- **EXERCISE**
Report how many lines in the listing below include the word "aggregate". Write nothing besides the number.

- **DATA UNDER STUDY**
•••
-- pv_equiv track=rewrite | github.com/jahid674/PipeLens | # k3_exhaustive_demo.py | conflict_free
-- ===== SOURCE A (Python) =====
-- def conflict_free(combo, baseline_set):
--     seen_change = set()
--     seen_insert = set()
--     for kind, comp, strat, pos, sim in combo:
--         if kind == 'change':
--             if comp in seen_change or comp not in baseline_set:
--                 return False
--             seen_change.add(comp)
--         else:
--             if comp in seen_insert or comp in baseline_set or pos is None:
--                 return False
--             seen_insert.add(comp)
--     return True
-- ===== SOURCE B (Python) =====
-- def conflict_free(combo, baseline_set):
--     # Split once, then bulk-validate each group.
--     changes = [comp for kind, comp, strat, pos, sim in combo if kind == 'change']
--     inserts = [(comp, pos) for kind, comp, strat, pos, sim in combo if kind != 'change']
--     if len(set(changes)) != len(changes):
--         return False
--     if not all(c in baseline_set for c in changes):
--         return False
--     insert_comps = [c for c, _ in inserts]
--     if len(set(insert_comps)) != len(insert_comps):
--         return False
--     if not all(c not in baseline_set and p is not None for c, p in inserts):
--         return False
--     return True
-- ===== Notes on version B (the rewrite author's own statement) =====
-- stated objective: simpler
-- what changed: Replaces the incremental seen-set scan with a single split of combo into change/insert groups followed by bulk aggregate checks (set-size duplicate test, all-membership tests), with no early-exit state machine.
import Mathlib
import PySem

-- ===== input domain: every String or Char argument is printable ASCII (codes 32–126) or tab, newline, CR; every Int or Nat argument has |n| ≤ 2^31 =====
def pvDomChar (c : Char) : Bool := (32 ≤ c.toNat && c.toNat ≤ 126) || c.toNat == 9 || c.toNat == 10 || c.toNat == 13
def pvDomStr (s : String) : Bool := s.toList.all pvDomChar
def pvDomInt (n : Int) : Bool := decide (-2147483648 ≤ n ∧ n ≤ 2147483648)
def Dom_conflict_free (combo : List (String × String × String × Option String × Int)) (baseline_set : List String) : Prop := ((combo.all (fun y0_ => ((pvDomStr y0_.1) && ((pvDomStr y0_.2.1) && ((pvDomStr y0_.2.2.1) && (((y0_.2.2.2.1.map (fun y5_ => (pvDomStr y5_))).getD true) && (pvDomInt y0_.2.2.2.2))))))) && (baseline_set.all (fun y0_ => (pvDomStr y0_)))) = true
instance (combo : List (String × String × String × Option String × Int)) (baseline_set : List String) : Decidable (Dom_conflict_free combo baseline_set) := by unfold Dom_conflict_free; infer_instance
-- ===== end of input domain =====

-- B replaces A's incremental seen-set scan by one split into change/insert groups
-- followed by bulk aggregate checks (objective: simpler decomposition; same cost).

-- ===== PORT A =====
-- literal transliteration of A's loop: two seen-sets, early return false on a violation
def conflict_free_loop (baseline_set : List String) :
    List (String × String × String × Option String × Int) →
    PySem.Set String → PySem.Set String → Bool
  | [], _, _ => true
  | (kind, comp, _strat, pos, _sim) :: rest, seen_change, seen_insert =>
    if kind == "change" then
      if PySem.Set.contains seen_change comp || !(baseline_set.contains comp) then false
      else conflict_free_loop baseline_set rest (PySem.Set.add seen_change comp) seen_insert
    else
      if PySem.Set.contains seen_insert comp || baseline_set.contains comp || pos.isNone then false
      else conflict_free_loop baseline_set rest seen_change (PySem.Set.add seen_insert comp)

def conflict_free (combo : List (String × String × String × Option String × Int)) (baseline_set : List String) : Bool :=
  conflict_free_loop baseline_set combo PySem.Set.empty PySem.Set.empty

-- ===== PORT B =====
-- the two comprehensions of Source B
def cfChanges (combo : List (String × String × String × Option String × Int)) : List String :=
  combo.filterMap (fun t => if t.1 == "change" then some t.2.1 else none)

def cfInserts (combo : List (String × String × String × Option String × Int)) : List (String × Option String) :=
  combo.filterMap (fun t => if t.1 == "change" then none else some (t.2.1, t.2.2.2.1))

def conflict_free_alt (combo : List (String × String × String × Option String × Int)) (baseline_set : List String) : Bool :=
  let changes := cfChanges combo
  let inserts := cfInserts combo
  if (PySem.Set.ofList changes).length != changes.length then false
  else if !(changes.all (fun c => baseline_set.contains c)) then false
  else
    let insert_comps := inserts.map (fun cp => cp.1)
    if (PySem.Set.ofList insert_comps).length != insert_comps.length then false
    else if !(inserts.all (fun cp => !(baseline_set.contains cp.1) && cp.2.isSome)) then false
    else true

-- ===== PRECONDITION & SPEC =====
def Spec_conflict_free (combo : List (String × String × String × Option String × Int)) (baseline_set : List String) (out : Bool) : Prop := out = conflict_free_alt combo baseline_set
instance (combo : List (String × String × String × Option String × Int)) (baseline_set : List String) (out : Bool) : Decidable (Spec_conflict_free combo baseline_set out) := by unfold Spec_conflict_free; infer_instance

-- ===== CLAIM (what is proved, stated in full; the proofs are below) =====
def Claim_equal_conflict_free : Prop := ∀ (combo : List (String × String × String × Option String × Int)) (baseline_set : List String), Dom_conflict_free combo baseline_set → Spec_conflict_free combo baseline_set (conflict_free combo baseline_set)

-- ===== LEMMAS AND PROOFS =====

-- set(xs) built by folding add is a sublist of the source list
lemma update_sublist {α : Type} [BEq α] (cs : List α) :
    ∀ s : List α, (PySem.Set.update s cs).Sublist (s ++ cs) := by
  induction cs with
  | nil => intro s; simp [PySem.Set.update]
  | cons c r ih =>
    intro s
    have h1 : PySem.Set.update s (c :: r) = PySem.Set.update (PySem.Set.add s c) r := rfl
    have h2 := ih (PySem.Set.add s c)
    have h3 : (PySem.Set.add s c ++ r).Sublist (s ++ c :: r) := by
      unfold PySem.Set.add
      split
      · exact (List.sublist_cons_self c r).append_left s
      · have he : s ++ [c] ++ r = s ++ c :: r := by simp
        rw [he]
    exact h1 ▸ h2.trans h3

lemma ofList_length_iff {α : Type} [BEq α] [LawfulBEq α] (cs : List α) :
    (PySem.Set.ofList cs).length = cs.length ↔ cs.Nodup := by
  constructor
  · intro h
    have hsub : (PySem.Set.ofList cs).Sublist cs := by
      have := update_sublist cs ([] : List α)
      simpa [PySem.Set.ofList_eq_foldl, PySem.Set.update] using this
    have := hsub.eq_of_length h
    have hnd := PySem.Set.nodup_ofList (xs := cs)
    rwa [this] at hnd
  · intro h
    rw [PySem.Set.ofList_eq_self_of_nodup _ h]

-- characterisation of A's loop in terms of the two split groups
lemma loop_char (bs : List String) (combo : List (String × String × String × Option String × Int)) :
    ∀ sc si : PySem.Set String,
    (conflict_free_loop bs combo sc si = true ↔
      ((cfChanges combo).Nodup ∧ (∀ c ∈ cfChanges combo, c ∉ sc ∧ c ∈ bs) ∧
       ((cfInserts combo).map Prod.fst).Nodup ∧
       (∀ cp ∈ cfInserts combo, cp.1 ∉ si ∧ cp.1 ∉ bs ∧ cp.2.isSome))) := by
  induction combo with
  | nil => intro sc si; simp [conflict_free_loop, cfChanges, cfInserts]
  | cons t rest ih =>
    intro sc si
    obtain ⟨kind, comp, strat, pos, sim⟩ := t
    by_cases hk : (kind == "change") = true
    · have hke : kind = "change" := by simpa using hk
      have hloop : conflict_free_loop bs ((kind, comp, strat, pos, sim) :: rest) sc si =
          (if PySem.Set.contains sc comp || !(bs.contains comp) then false
           else conflict_free_loop bs rest (PySem.Set.add sc comp) si) := by
        simp [conflict_free_loop, hk]
      have hch : cfChanges ((kind, comp, strat, pos, sim) :: rest) = comp :: cfChanges rest := by
        simp [cfChanges, hke]
      have hin : cfInserts ((kind, comp, strat, pos, sim) :: rest) = cfInserts rest := by
        simp [cfInserts, hke]
      rw [hloop, hch, hin]
      by_cases hv : (PySem.Set.contains sc comp || !(bs.contains comp)) = true
      · rw [if_pos hv]
        simp only [Bool.false_eq_true, false_iff]
        rintro ⟨hnd, hall, -, -⟩
        have := hall comp (List.mem_cons_self ..)
        rcases Bool.or_eq_true _ _ |>.mp hv with h | h
        · exact this.1 ((PySem.Set.contains_iff sc comp).mp h)
        · rw [Bool.not_eq_true', List.contains_eq_mem, decide_eq_false_iff_not] at h
          exact h this.2
      · rw [if_neg hv, ih (PySem.Set.add sc comp) si]
        have hnsc : comp ∉ sc := by
          intro h; exact hv (by simp [h])
        have hbs : comp ∈ bs := by
          by_contra h; exact hv (by simp [List.contains_eq_mem, h])
        constructor
        · rintro ⟨hnd, hall, hndI, hallI⟩
          refine ⟨List.nodup_cons.mpr ⟨?_, hnd⟩, ?_, hndI, hallI⟩
          · intro hmem
            have := (hall comp hmem).1
            simp [PySem.Set.mem_add] at this
          · intro c hc
            rcases List.mem_cons.mp hc with h | h
            · subst h; exact ⟨hnsc, hbs⟩
            · have := hall c h
              rw [PySem.Set.mem_add, not_or] at this
              exact ⟨this.1.1, this.2⟩
        · rintro ⟨hnd, hall, hndI, hallI⟩
          have hnd' := List.nodup_cons.mp hnd
          refine ⟨hnd'.2, ?_, hndI, hallI⟩
          intro c hc
          have := hall c (List.mem_cons_of_mem _ hc)
          refine ⟨?_, this.2⟩
          rw [PySem.Set.mem_add, not_or]
          exact ⟨this.1, fun h => hnd'.1 (h ▸ hc)⟩
    · have hkne : kind ≠ "change" := by simpa using hk
      have hloop : conflict_free_loop bs ((kind, comp, strat, pos, sim) :: rest) sc si =
          (if PySem.Set.contains si comp || bs.contains comp || pos.isNone then false
           else conflict_free_loop bs rest sc (PySem.Set.add si comp)) := by
        simp [conflict_free_loop, hk]
      have hch : cfChanges ((kind, comp, strat, pos, sim) :: rest) = cfChanges rest := by
        simp [cfChanges, hkne]
      have hin : cfInserts ((kind, comp, strat, pos, sim) :: rest) =
          (comp, pos) :: cfInserts rest := by
        simp [cfInserts, hkne]
      rw [hloop, hch, hin]
      by_cases hv : (PySem.Set.contains si comp || bs.contains comp || pos.isNone) = true
      · rw [if_pos hv]
        simp only [Bool.false_eq_true, false_iff]
        rintro ⟨-, -, -, hall⟩
        have := hall (comp, pos) (List.mem_cons_self ..)
        rcases Bool.or_eq_true _ _ |>.mp hv with h | h
        · rcases Bool.or_eq_true _ _ |>.mp h with h' | h'
          · exact this.1 ((PySem.Set.contains_iff si comp).mp h')
          · rw [List.contains_eq_mem, decide_eq_true_eq] at h'
            exact this.2.1 h'
        · rw [Option.isNone_iff_eq_none] at h
          have h3 := this.2.2
          rw [h] at h3; simp at h3
      · rw [if_neg hv, ih sc (PySem.Set.add si comp)]
        have hnsi : comp ∉ si := by
          intro h; exact hv (by simp [h])
        have hnbs : comp ∉ bs := by
          intro h; exact hv (by simp [List.contains_eq_mem, h])
        have hps : pos.isSome = true := by
          cases pos with
          | none => exact absurd (by simp) hv
          | some _ => rfl
        constructor
        · rintro ⟨hnd, hall, hndI, hallI⟩
          refine ⟨hnd, hall, List.nodup_cons.mpr ⟨?_, hndI⟩, ?_⟩
          · intro hmem
            rcases List.mem_map.mp hmem with ⟨cp, hcp, hfst⟩
            have := (hallI cp hcp).1
            rw [PySem.Set.mem_add, not_or] at this
            exact this.2 (by simpa using hfst)
          · intro cp hcp
            rcases List.mem_cons.mp hcp with h | h
            · subst h; exact ⟨hnsi, hnbs, hps⟩
            · have := hallI cp h
              rw [PySem.Set.mem_add, not_or] at this
              exact ⟨this.1.1, this.2⟩
        · rintro ⟨hnd, hall, hndI, hallI⟩
          have hndI' := List.nodup_cons.mp hndI
          refine ⟨hnd, hall, hndI'.2, ?_⟩
          intro cp hcp
          have := hallI cp (List.mem_cons_of_mem _ hcp)
          refine ⟨?_, this.2.1, this.2.2⟩
          rw [PySem.Set.mem_add, not_or]
          exact ⟨this.1, fun h => hndI'.1 (List.mem_map.mpr ⟨cp, hcp, by simpa using h⟩)⟩

lemma alt_char (combo : List (String × String × String × Option String × Int)) (bs : List String) :
    conflict_free_alt combo bs = true ↔
      ((cfChanges combo).Nodup ∧ (∀ c ∈ cfChanges combo, c ∈ bs) ∧
       ((cfInserts combo).map Prod.fst).Nodup ∧
       (∀ cp ∈ cfInserts combo, cp.1 ∉ bs ∧ cp.2.isSome)) := by
  unfold conflict_free_alt
  dsimp only
  have hmap : (cfInserts combo).map (fun cp => cp.1) = (cfInserts combo).map Prod.fst := rfl
  rw [hmap]
  split_ifs with h1 h2 h3 h4 <;>
    simp_all [-List.length_map, ofList_length_iff, List.contains_eq_mem,
      Option.isSome_iff_ne_none, not_forall] <;>
    tauto

-- ===== VERDICT (by name: the statement is the Claim_ definition above) =====
theorem conflict_free_spec : Claim_equal_conflict_free := by
  intro combo bs _
  unfold Spec_conflict_free conflict_free
  rw [Bool.eq_iff_iff, loop_char, alt_char]
  simp [PySem.Set.empty]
•••
- **OUTPUT BELOW**
2